Continual Hand-Eye Calibration for Open-world Robotic Manipulation

arXiv cs.CV / 4/20/2026

📰 NewsIdeas & Deep AnalysisModels & Research

Key Points

  • The paper proposes a continual hand-eye calibration framework for open-world robotic manipulation that addresses catastrophic forgetting during adaptation to new, unseen scene changes.
  • It introduces a Spatial-Aware Replay Strategy (SARS) that builds a geometrically uniform replay buffer to ensure broad coverage of each scene’s pose space using maximally informative viewpoints.
  • It also presents Structure-Preserving Dual Distillation (SPDD), which splits localization knowledge into coarse scene layout and fine pose precision, distilling them separately to reduce forgetting at different levels.
  • In the continual learning process, SARS supplies representative rehearsal samples from prior scenes when a new scene is encountered, while SPDD preserves prior knowledge through structured distillation; the method then updates the replay buffer with selected samples from the new scene.
  • Experiments on multiple public datasets show the approach significantly improves “anti scene forgetting,” maintaining prior-scene accuracy while still adapting effectively to new scenes.

Abstract

Hand-eye calibration through visual localization is a critical capability for robotic manipulation in open-world environments.
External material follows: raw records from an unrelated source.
-- the 'for bag_capacity in bags' loop with state (jewel_index, max_heap, max_value)
def pvLoopA (n : Int) (J : List (Int × Int)) (bags : List Int) (i : Int) (heap : List Int) (acc : Int) : Int :=
  match bags with
  | [] => acc
  | c :: cs =>
    let p := pvWhileA n J c i heap
    match p.2 with
    | [] => pvLoopA n J cs p.1 [] acc
    | m :: t => pvLoopA n J cs p.1 t (acc - m)   -- max_value -= heappop(max_heap)

def maximize_jewel_value (n : Int) (k : Int) (jewels : List (Int × Int)) (bags : List Int) : Int :=
  pvLoopA n (PySem.List.sorted2 jewels Prod.fst Prod.snd) (PySem.List.sorted bags (fun x => x)) 0 [] 0

-- ===== PORT B =====
-- the 'for cap in bags' loop of Source B: scan the remaining usable jewels for the most
-- valuable one that fits, remove it (list.remove = first occurrence; the element is
-- always present, so getD's default is never taken), add its value.
def pvLoopB (bags : List Int) (avail : List (Int × Int)) (total : Int) : Int :=
  match bags with
  | [] => total
  | c :: cs =>
    let candidates := avail.filter (fun j => decide (j.1 ≤ c))
    match PySem.List.max? candidates (fun j => j.2) with
    | none => pvLoopB cs avail total
    | some best => pvLoopB cs ((PySem.List.remove? avail best).getD avail) (total + best.2)

def maximize_jewel_value_alt (n : Int) (k : Int) (jewels : List (Int × Int)) (bags : List Int) : Int :=
  pvLoopB (PySem.List.sorted bags (fun x => x))
    (PySem.List.slice (PySem.List.sorted2 jewels Prod.fst Prod.snd) none (some (max n 0))) 0

-- ===== PRECONDITION & SPEC =====
-- Pre_ excludes exactly the inputs on which Python A raises IndexError: n exceeds the
-- number of jewels, there is at least one bag, and no jewel is heavier than every bag
-- (so the jewel index runs past the end of the list).
def Pre_maximize_jewel_value (n : Int) (k : Int) (jewels : List (Int × Int)) (bags : List Int) : Prop :=
  n ≤ (jewels.length : Int) ∨ bags = [] ∨ (∃ j ∈ jewels, ∀ b ∈ bags, b < j.1)
instance (n : Int) (k : Int) (jewels : List (Int × Int)) (bags : List Int) : Decidable (Pre_maximize_jewel_value n k jewels bags) := by unfold Pre_maximize_jewel_value; infer_instance

def pvWitness_maximize_jewel_value : Int × Int × (List (Int × Int)) × List Int :=
  (3, 1, [(1, 10), (2, 20), (3, 30)], [2, 3])

def Spec_maximize_jewel_value (n : Int) (k : Int) (jewels : List (Int × Int)) (bags : List Int) (out : Int) : Prop := out = maximize_jewel_value_alt n k jewels bags
instance (n : Int) (k : Int) (jewels : List (Int × Int)) (bags : List Int) (out : Int) : Decidable (Spec_maximize_jewel_value n k jewels bags out) := by unfold Spec_maximize_jewel_value; infer_instance

-- ===== CLAIM (what is proved, stated in full; the proofs are below) =====
def Claim_equal_maximize_jewel_value : Prop := ∀ (n : Int) (k : Int) (jewels : List (Int × Int)) (bags : List Int), Dom_maximize_jewel_value n k jewels bags → Pre_maximize_jewel_value n k jewels bags → Spec_maximize_jewel_value n k jewels bags (maximize_jewel_value n k jewels bags)
-- pv_equiv track=rewrite | github.com/shunaaaaabbbbb/shapley-banckruptcy | src/algorithms/fast_dp.py | compute_dp_last_layer
-- ===== SOURCE A (Python) =====
-- def compute_dp_last_layer(order, w_list, E, n):
--     """
--     pivot を除いた n-1 人の DP を計算し、
--     必要な C[n-1][w][t] のみ返す（rolling array で高速化）
--     """
--
--     # DP 配列（直前ステップと現在ステップの2層だけ）
--     prev = [[0] * (n) for _ in range(E + 1)]
--     curr = [[0] * (n) for _ in range(E + 1)]
--
--     prev[0][0] = 1  # 空集合
--
--     # i を順番に追加していく
--     # ただし pivot(=order[n-1]) は DPに含めないので n-1 まで
--     for i in range(1, n):
--         player = order[i - 1]
--         wi = w_list[player]
--
--         # dp 更新
--         # t: subset size
--         for t in range(i + 1):
--             # w: claim sum
--             for w in range(E + 1):
--                 val = prev[w][t]
--                 if t > 0 and w >= wi:
--                     val += prev[w - wi][t - 1]
--                 curr[w][t] = val
--
--         # swap
--         prev, curr = curr, prev
--
--     return prev  # これが C[n-1] に相当
-- ===== SOURCE B (Python) =====
-- def compute_dp_last_layer(order, w_list, E, n):
--     # Divide and conquer: each player contributes the polynomial 1 + x^w * y;
--     # the answer table is the product of all n-1 polynomials, built by
--     # recursively multiplying (2-D convolving) the tables of the two halves,
--     # truncated to claim sums <= E and subset sizes < n.
--     def zero():
--         return [[0] * n for _ in range(E + 1)]
--
--     def conv(P, Q):
--         return [[sum(P[w1][t1] * Q[w - w1][t - t1]
--                      for w1 in range(w + 1) for t1 in range(t + 1))
--                  for t in range(n)]
--                 for w in range(E + 1)]
--
--     def table(players):
--         if not players:
--             T = zero()
--             T[0][0] = 1
--             return T
--         if len(players) == 1:
--             T = zero()
--             T[0][0] = 1
--             w = players[0]
--             if 0 <= w <= E and n > 1:
--                 T[w][1] = 1
--             return T
--         mid = len(players) // 2
--         return conv(table(players[:mid]), table(players[mid:]))
--
--     return table([w_list[order[i]] for i in range(n - 1)])
-- ===== Notes on version B (the rewrite author's own statement) =====
-- stated objective: alternative
-- what changed: Replaces A's iterative rolling-array DP (players folded in one at a time, rewriting the whole table each round) by divide and conquer over the player list: each half's count table (the coefficient table of the product of its players' generating polynomials 1 + x^w*y) is built recursively and the halves are combined by one truncated 2-D convolution.
import Mathlib
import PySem

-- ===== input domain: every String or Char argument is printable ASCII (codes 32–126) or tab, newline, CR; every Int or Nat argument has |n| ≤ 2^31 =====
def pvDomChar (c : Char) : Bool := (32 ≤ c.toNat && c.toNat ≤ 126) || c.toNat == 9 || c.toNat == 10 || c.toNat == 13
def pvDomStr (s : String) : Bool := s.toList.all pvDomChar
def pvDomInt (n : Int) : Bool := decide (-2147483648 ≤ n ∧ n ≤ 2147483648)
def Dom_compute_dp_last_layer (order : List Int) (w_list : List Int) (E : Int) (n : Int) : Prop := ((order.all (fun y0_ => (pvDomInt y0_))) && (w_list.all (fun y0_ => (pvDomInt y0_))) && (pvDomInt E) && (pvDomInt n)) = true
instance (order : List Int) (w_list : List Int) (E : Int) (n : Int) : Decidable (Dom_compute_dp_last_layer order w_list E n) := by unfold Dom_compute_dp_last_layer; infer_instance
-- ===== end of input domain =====

-- B replaces A's iterative one-player-at-a-time rolling-array DP by divide and conquer
-- over the player list: the table of each half is built recursively and the two tables
-- are combined by a 2-D convolution (objective: alternative algorithmic structure,
-- same exact output).

-- shared helper: `w_list[order[i]]` (Python chained indexing, negative wrap included)
def pvWeight (order w_list : List Int) (i : Int) : Int :=
  ((PySem.List.pyGet? order i).bind (fun p => PySem.List.pyGet? w_list p)).getD 0

-- ===== PORT A =====
-- Python lists are arrays; A's tables are ported as Array (Array Int) (O(1) indexing, so the
-- port evaluates at the Python's speed). All of A's reads/writes use in-range nonnegative
-- indices on every input where A returns, and there these are exactly Python's `tbl[a][b]`
-- and `tbl[w][t] = v`.
def pvGetCell (tbl : Array (Array Int)) (a b : Int) : Int :=
  (tbl.getD a.toNat #[]).getD b.toNat 0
However, most deep learning-based calibration models suffer from catastrophic forgetting when adapting into unseen data amongst open-world scene changes, while simple rehearsal-based continual learning strategy cannot well mitigate this issue. To overcome this challenge, we propose a continual hand-eye calibration framework, enabling robots to adapt to sequentially encountered open-world manipulation scenes through spatially replay strategy and structure-preserving distillation. Specifically, a Spatial-Aware Replay Strategy (SARS) constructs a geometrically uniform replay buffer that ensures comprehensive coverage of each scene pose space, replacing redundant adjacent frames with maximally informative viewpoints. Meanwhile, a Structure-Preserving Dual Distillation (SPDD) is proposed to decompose localization knowledge into coarse scene layout and fine pose precision, and distills them separately to alleviate both types of forgetting during continual adaptation. As a new manipulation scene arrives, SARS provides geometrically representative replay samples from all prior scenes, and SPDD applies structured distillation on these samples to retain previously learned knowledge. After training on the new scene, SARS incorporates selected samples from the new scene into the replay buffer for future rehearsal, allowing the model to continuously accumulate multi-scene calibration capability. Experiments on multiple public datasets show significant anti scene forgetting performance, maintaining accuracy on past scenes while preserving adaptation to new scenes, confirming the effectiveness of the framework.